# TASK OBJECTIVE:
Among the entries below, find the lines with "pvDomChar" and copy them.

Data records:

++++++++

-- pv_equiv track=rewrite | github.com/mindis/tdt4900-master-thesis | preprocess.py | collapse_session
-- ===== SOURCE A (Python) =====
-- def collapse_session(session):
--     new_session = [session[0]]
--     for i in range(1, len(session)):
--         last_event = new_session[-1]
--         current_event = session[i]
--         if current_event[1] != last_event[1]:
--             new_session.append(current_event)
--
--     return new_session
-- ===== SOURCE B (Python) =====
-- def collapse_session(session):
--     # Run-skipping grouping: emit the first event of each run of equal keys,
--     # then jump the index past the whole run with an inner scan.
--     n = len(session)
--     out = []
--     i = 0
--     while i < n:
--         out.append(session[i])
--         k = session[i][1]
--         j = i + 1
--         while j < n and session[j][1] == k:
--             j += 1
--         i = j
--     return out
-- ===== Notes on version B (the rewrite author's own statement) =====
-- stated objective: alternative
-- what changed: Replaces A's seed-accumulator loop that compares each event with the last appended one by a run-skipping grouping: an outer loop emits the first event of each run and an inner loop advances the index past all events sharing its key, so the output list is never inspected.
import Mathlib
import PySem

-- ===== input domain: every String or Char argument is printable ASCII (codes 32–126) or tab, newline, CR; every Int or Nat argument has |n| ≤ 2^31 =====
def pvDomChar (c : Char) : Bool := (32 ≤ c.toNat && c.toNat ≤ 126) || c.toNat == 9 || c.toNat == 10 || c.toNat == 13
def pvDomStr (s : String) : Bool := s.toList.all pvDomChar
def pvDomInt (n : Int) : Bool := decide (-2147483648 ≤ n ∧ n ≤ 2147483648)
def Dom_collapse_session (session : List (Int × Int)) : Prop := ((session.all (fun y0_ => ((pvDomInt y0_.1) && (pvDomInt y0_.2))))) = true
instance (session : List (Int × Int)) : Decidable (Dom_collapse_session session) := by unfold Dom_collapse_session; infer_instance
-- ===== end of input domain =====

-- B groups the session into runs of equal keys with a run-skipping index loop (emit the first
-- event of a run, skip past the run) instead of A's compare-with-last-appended accumulator loop;
-- on the empty list A raises IndexError (excluded by Pre_) while B returns [].

-- ===== PORT A =====
-- new_session = [session[0]]; for i in range(1, len(session)): append session[i] if its key
-- differs from new_session[-1]'s.  session = [] (where session[0] raises) is outside Pre_.
def collapse_session (session : List (Int × Int)) : List (Int × Int) :=
  match session with
  | [] => []   -- session[0] raises IndexError here; excluded by Pre_collapse_session
  | e0 :: _ =>
    (PySem.List.pyRange 1 (session.length : Int) 1).foldl
      (fun ns i =>
        let last_event := PySem.List.pyGetD ns (-1) (0, 0)
        let current_event := PySem.List.pyGetD session i (0, 0)
        if current_event.2 ≠ last_event.2 then ns ++ [current_event] else ns)
      [e0]

-- ===== PORT B =====
-- Inner while loop of Source B: 'j = i + 1; while j < n and session[j][1] == k: j += 1' — returns
-- the index just past the run of key k starting at j.
def pvSkip (session : List (Int × Int)) (k : Int) (j : Nat) : Nat :=
  if h : j < session.length then
    if (session[j]).2 = k then pvSkip session k (j + 1) else j
  else j
termination_by session.length - j
decreasing_by omega

-- needed by pvOuter's termination: the inner loop only moves the index forward
theorem pvSkip_ge_aux (session : List (Int × Int)) (k : Int) :
    ∀ (n j : Nat), session.length - j ≤ n → j ≤ pvSkip session k j := by
  intro n
  induction n with
  | zero =>
    intro j h
    rw [pvSkip]
    have hj : ¬ j < session.length := by omega
    simp [hj]
  | succ n ih =>
    intro j h
    rw [pvSkip]
    split_ifs with h1 h2
    · have := ih (j + 1) (by omega); omega
    · exact le_refl j
    · exact le_refl j

theorem pvSkip_ge (session : List (Int × Int)) (k : Int) (j : Nat) : j ≤ pvSkip session k j :=
  pvSkip_ge_aux session k (session.length - j) j le_rfl

-- Outer while loop of Source B, the obvious structural recursion on the index: emit session[i],
-- continue from the index past its run (out.append becomes the cons of this emission).
def pvOuter (session : List (Int × Int)) (i : Nat) : List (Int × Int) :=
  if h : i < session.length then
    session[i] :: pvOuter session (pvSkip session (session[i]).2 (i + 1))
  else []
termination_by session.length - i
decreasing_by
  have := pvSkip_ge session (session[i]).2 (i + 1)
  omega

def collapse_session_alt (session : List (Int × Int)) : List (Int × Int) :=
  pvOuter session 0

-- ===== PRECONDITION & SPEC =====
-- Pre_ excludes only the empty list, where A's session[0] raises IndexError.
def Pre_collapse_session (session : List (Int × Int)) : Prop := session ≠ []
instance (session : List (Int × Int)) : Decidable (Pre_collapse_session session) := by
  unfold Pre_collapse_session; infer_instance

def pvWitness_collapse_session : (List (Int × Int)) := [(1, 2), (3, 2), (4, 5)]

def Spec_collapse_session (session : List (Int × Int)) (out : List (Int × Int)) : Prop :=
  out = collapse_session_alt session
instance (session : List (Int × Int)) (out : List (Int × Int)) : Decidable (Spec_collapse_session session out) := by
  unfold Spec_collapse_session; infer_instance

-- ===== CLAIM (what is proved, stated in full; the proofs are below) =====
def Claim_equal_collapse_session : Prop :=
  ∀ (session : List (Int × Int)), Dom_collapse_session session →
    Pre_collapse_session session → Spec_collapse_session session (collapse_session session)

-- ===== LEMMAS AND PROOFS =====

-- A's loop body, once the index has been resolved to the current event.
def pvStep (ns : List (Int × Int)) (cur : Int × Int) : List (Int × Int) :=
  if cur.2 ≠ (PySem.List.pyGetD ns (-1) (0, 0)).2 then ns ++ [cur] else ns

-- The common reference: collapse the tail, given the key of the last emitted event.
def pvCol (k : Int) : List (Int × Int) → List (Int × Int)
  | [] => []
  | c :: rs => if c.2 = k then pvCol k rs else c :: pvCol c.2 rs

-- A's fold appends exactly pvCol of the last emitted key.
theorem pvFold_eq (rest : List (Int × Int)) :
    ∀ (acc : List (Int × Int)) (lastEl : Int × Int),
      rest.foldl pvStep (acc ++ [lastEl]) = (acc ++ [lastEl]) ++ pvCol lastEl.2 rest := by
  induction rest with
  | nil => intro acc lastEl; simp [pvCol]
  | cons c rs ih =>
    intro acc lastEl
    have hlast : PySem.List.pyGetD (acc ++ [lastEl]) (-1) (0, 0) = lastEl :=
      PySem.List.pyGetD_neg_one_append_singleton acc lastEl (0, 0)
    by_cases hc : c.2 = lastEl.2
    · have hstep : pvStep (acc ++ [lastEl]) c = acc ++ [lastEl] := by
        simp [pvStep, hlast, hc]
      simp only [List.foldl_cons, hstep, ih acc lastEl]
      simp [pvCol, hc]
    · have hstep : pvStep (acc ++ [lastEl]) c = (acc ++ [lastEl]) ++ [c] := by
        simp [pvStep, hlast, hc]
      have := ih (acc ++ [lastEl]) c
      simp only [List.foldl_cons, hstep]
      rw [List.append_assoc] at this ⊢
      rw [this]
      simp [pvCol, hc]

-- B's skip-then-continue from index j computes pvCol of the dropped suffix.
theorem pvSkipOuter (session : List (Int × Int)) :
    ∀ (n j : Nat) (k : Int), session.length - j ≤ n →
      pvOuter session (pvSkip session k j) = pvCol k (session.drop j) := by
  intro n
  induction n with
  | zero =>
    intro j k h
    have hj : ¬ j < session.length := by omega
    rw [pvSkip]
    simp only [hj, dite_false]
    rw [pvOuter]
    simp only [hj, dite_false]
    rw [List.drop_eq_nil_of_le (by omega)]
    rfl
  | succ n ih =>
    intro j k h
    by_cases hj : j < session.length
    · have hdrop : session.drop j = session[j] :: session.drop (j + 1) :=
        List.drop_eq_getElem_cons hj
      by_cases hk : (session[j]).2 = k
      · rw [pvSkip]
        simp only [hj, dite_true, hk, if_true]
        rw [ih (j + 1) k (by omega), hdrop]
        simp [pvCol, hk]
      · rw [pvSkip]
        simp only [hj, dite_true, hk, if_false]
        rw [pvOuter]
        simp only [hj, dite_true]
        rw [ih (j + 1) (session[j]).2 (by omega), hdrop]
        simp [pvCol, hk]
    · rw [pvSkip]
      simp only [hj, dite_false]
      rw [pvOuter]
      simp only [hj, dite_false]
      rw [List.drop_eq_nil_of_le (by omega)]
      rfl

theorem pvAlt_cons (x : Int × Int) (rest : List (Int × Int)) :
    collapse_session_alt (x :: rest) = x :: pvCol x.2 rest := by
  unfold collapse_session_alt
  rw [pvOuter]
  have h0 : 0 < (x :: rest).length := by simp
  simp only [h0, dite_true]
  have : (x :: rest)[0] = x := rfl
  rw [this, pvSkipOuter (x :: rest) ((x :: rest).length - 1) 1 x.2 (by simp)]
  simp

-- ===== VERDICT (by name: the statement is the Claim_ definition above) =====
theorem collapse_session_spec : Claim_equal_collapse_session := by
  intro session _ hpre
  unfold Spec_collapse_session
  obtain ⟨x, rest, rfl⟩ : ∃ x rs, session = x :: rs := by
    cases session with
    | nil => exact absurd rfl hpre
    | cons a b => exact ⟨a, b, rfl⟩
  have hA : collapse_session (x :: rest) = rest.foldl pvStep [x] := by
    show (PySem.List.pyRange 1 ((x :: rest).length : Int) 1).foldl
        (fun ns i => pvStep ns (PySem.List.pyGetD (x :: rest) i (0, 0))) [x] =
      rest.foldl pvStep [x]
    rw [PySem.List.foldl_pyRange_pyGetD' (a := 1) (xs := x :: rest)
      (f := pvStep) (d := (0, 0)) (init := [x]) (by norm_num)]
    simp
  rw [hA, pvAlt_cons]
  have := pvFold_eq rest [] x
  simpa using this
lemma pvMergeList_pairwise (c : Int) (L R : List Int)
    (hL : L.Pairwise (fun a b => b ≤ a)) (hR : R.Pairwise (fun a b => a ≤ b))
    (hLc : ∀ x ∈ L, x < c) (hRc : ∀ x ∈ R, c ≤ x) :
    (pvMergeList c L R).Pairwise (fun a b => pvKey c a ≤ pvKey c b) := by
  induction L, R using pvMergeList.induct c with
  | case1 R =>
      rw [pvMergeList_nil_left]
      exact hR.imp_of_mem (fun {a b} ha hb hab => pvKey_le_of_right_right (hRc _ ha) hab)
  | case2 L h =>
      rw [pvMergeList_nil_right]
      exact hL.imp_of_mem (fun {a b} ha hb hab =>
        pvKey_le_of_left_left (hLc _ ha) (hLc _ hb) hab)
  | case3 a L b R hle ih =>
      rw [pvMergeList_cons_cons, if_pos hle]
      obtain ⟨haL, hL'⟩ := List.pairwise_cons.1 hL
      have hac : a < c := hLc a List.mem_cons_self
      have hbc : c ≤ b := hRc b List.mem_cons_self
      refine List.pairwise_cons.2 ⟨?_, ih hL' hR (fun x hx => hLc x (List.mem_cons_of_mem _ hx)) hRc⟩
      intro y hy
      rcases (pvMergeList_mem c L (b :: R) y).1 hy with hyL | hyR
      · exact pvKey_le_of_left_left hac (hLc y (List.mem_cons_of_mem _ hyL)) (haL y hyL)
      · rcases List.mem_cons.1 hyR with rfl | hyR'
        · exact pvKey_le_of_cross hac hbc hle
        · exact (pvKey_le_of_cross hac hbc hle).trans
            (pvKey_le_of_right_right hbc ((List.pairwise_cons.1 hR).1 y hyR'))
  | case4 a L b R hle ih =>
      rw [pvMergeList_cons_cons, if_neg hle]
      obtain ⟨hbR, hR'⟩ := List.pairwise_cons.1 hR
      have hac : a < c := hLc a List.mem_cons_self
      have hbc : c ≤ b := hRc b List.mem_cons_self
      refine List.pairwise_cons.2 ⟨?_, ih hL hR' hLc (fun x hx => hRc x (List.mem_cons_of_mem _ hx))⟩
      intro y hy
      rcases (pvMergeList_mem c (a :: L) R y).1 hy with hyL | hyR
      · rcases List.mem_cons.1 hyL with rfl | hyL'
        · exact pvKey_le_of_cross' hle
        · exact (pvKey_le_of_cross' hle).trans
            (pvKey_le_of_left_left hac (hLc y (List.mem_cons_of_mem _ hyL'))
              ((List.pairwise_cons.1 hL).1 y hyL'))
      · exact pvKey_le_of_right_right hbc (hbR y hyR)

lemma pvDrainLeft_eq (s : List Int) :
    ∀ (n : Nat) (left : Int) (out : List Int), (left + 1).toNat = n → left < (s.length : Int) →
      pvDrainLeft s left out = out ++ (s.take (left + 1).toNat).reverse := by
  intro n
  induction n with
  | zero =>
      intro left out hn _
      rw [pvDrainLeft, dif_neg (by omega : ¬ (0:Int) ≤ left)]
      simp [hn]
  | succ n ih =>
      intro left out hn hlen
      have h0 : 0 ≤ left := by omega
      have hlt : left.toNat < s.length := by omega
      rw [pvDrainLeft, dif_pos h0, ih (left - 1) _ (by omega) (by omega)]
      rw [PySem.List.pyGetD_eq_getElem s 0 h0 hlen]
      have : (left + 1).toNat = left.toNat + 1 := by omega
      rw [this, (by omega : (left - 1 + 1).toNat = left.toNat)]
      rw [show List.take (left.toNat + 1) s = List.take left.toNat s ++ [s[left.toNat]] by
        rw [List.take_add_one, List.getElem?_eq_getElem hlt]; rfl]
      simp only [List.reverse_append, List.reverse_singleton, List.append_assoc,
        List.singleton_append]

lemma pvDrainRight_eq (s : List Int) :
    ∀ (n right : Nat) (out : List Int), s.length - right ≤ n →
      pvDrainRight s right out = out ++ s.drop right := by
  intro n
  induction n with
  | zero =>
      intro right out h
      rw [pvDrainRight, dif_neg (by omega)]
      rw [List.drop_eq_nil_of_le (by omega), List.append_nil]
  | succ n ih =>
      intro right out h
      by_cases hlt : right < s.length
      · rw [pvDrainRight, dif_pos hlt, ih _ _ (by omega)]
        rw [PySem.List.pyGetD_eq_getElem s 0 (by omega) (by exact_mod_cast hlt)]
        rw [List.drop_eq_getElem_cons hlt]
        simp
      · rw [pvDrainRight, dif_neg hlt, List.drop_eq_nil_of_le (by omega), List.append_nil]

lemma pvMergeBoth_eq (s : List Int) (c : Int) :
    ∀ (n : Nat) (left : Int) (right : Nat) (out : List Int),
      (left + 1).toNat + (s.length - right) ≤ n → left < (s.length : Int) →
      pvMergeBoth s c left right out = out ++ pvMergeList c ((s.take (left + 1).toNat).reverse) (s.drop right) := by
  intro n
  induction n with
  | zero =>
      intro left right out hn hlen
      have h0 : left < 0 := by omega
      have hr : s.length ≤ right := by omega
      rw [pvMergeBoth, dif_neg (by omega)]
      rw [pvDrainLeft, dif_neg (by omega : ¬ (0:Int) ≤ left)]
      rw [pvDrainRight, dif_neg (by omega)]
      rw [(by omega : (left + 1).toNat = 0), List.drop_eq_nil_of_le hr]
      simp [pvMergeList_nil_left]
  | succ n ih =>
      intro left right out hn hlen
      by_cases h : 0 ≤ left ∧ right < s.length
      · have hlt : left.toNat < s.length := by omega
        have hL : (s.take (left + 1).toNat).reverse = s[left.toNat] :: (s.take left.toNat).reverse := by
          rw [(by omega : (left + 1).toNat = left.toNat + 1), List.take_add_one]
          simp [List.getElem?_eq_getElem hlt]
        have hR : s.drop right = s[right] :: s.drop (right + 1) := List.drop_eq_getElem_cons h.2
        rw [pvMergeBoth, dif_pos h]
        rw [PySem.List.pyGetD_eq_getElem s 0 h.1 hlen,
            PySem.List.pyGetD_eq_getElem s 0 (by omega) (by exact_mod_cast h.2)]
        simp only [Int.toNat_natCast]
        rw [hL, hR, pvMergeList_cons_cons]
        by_cases hle : |s[left.toNat] - c| ≤ |s[right] - c|
        · rw [if_pos hle, if_pos hle, ih (left - 1) right _ (by omega) (by omega)]
          rw [(by omega : (left - 1 + 1).toNat = left.toNat)]
          rw [← hR]
          simp
        · rw [if_neg hle, if_neg hle, ih left (right + 1) _ (by omega) hlen]
          rw [← hL]
          simp
      · rw [pvMergeBoth, dif_neg h]
        rcases not_and_or.1 h with h0 | hr
        · have : (left + 1).toNat = 0 := by omega
          rw [this]
          rw [pvDrainLeft, dif_neg (by omega : ¬ (0:Int) ≤ left)]
          rw [pvDrainRight_eq s (s.length) right out (by omega)]
          simp [pvMergeList_nil_left]
        · have hlen' : s.length ≤ right := by omega
          rw [List.drop_eq_nil_of_le hlen', pvMergeList_nil_right]
          rw [pvDrainRight, dif_neg (by omega)]
          exact pvDrainLeft_eq s _ left out rfl hlen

++++++++

# TASK SOLUTION:
def pvDomChar (c : Char) : Bool := (32 ≤ c.toNat && c.toNat ≤ 126) || c.toNat == 9 || c.toNat == 10 || c.toNat == 13
def pvDomStr (s : String) : Bool := s.toList.all pvDomChar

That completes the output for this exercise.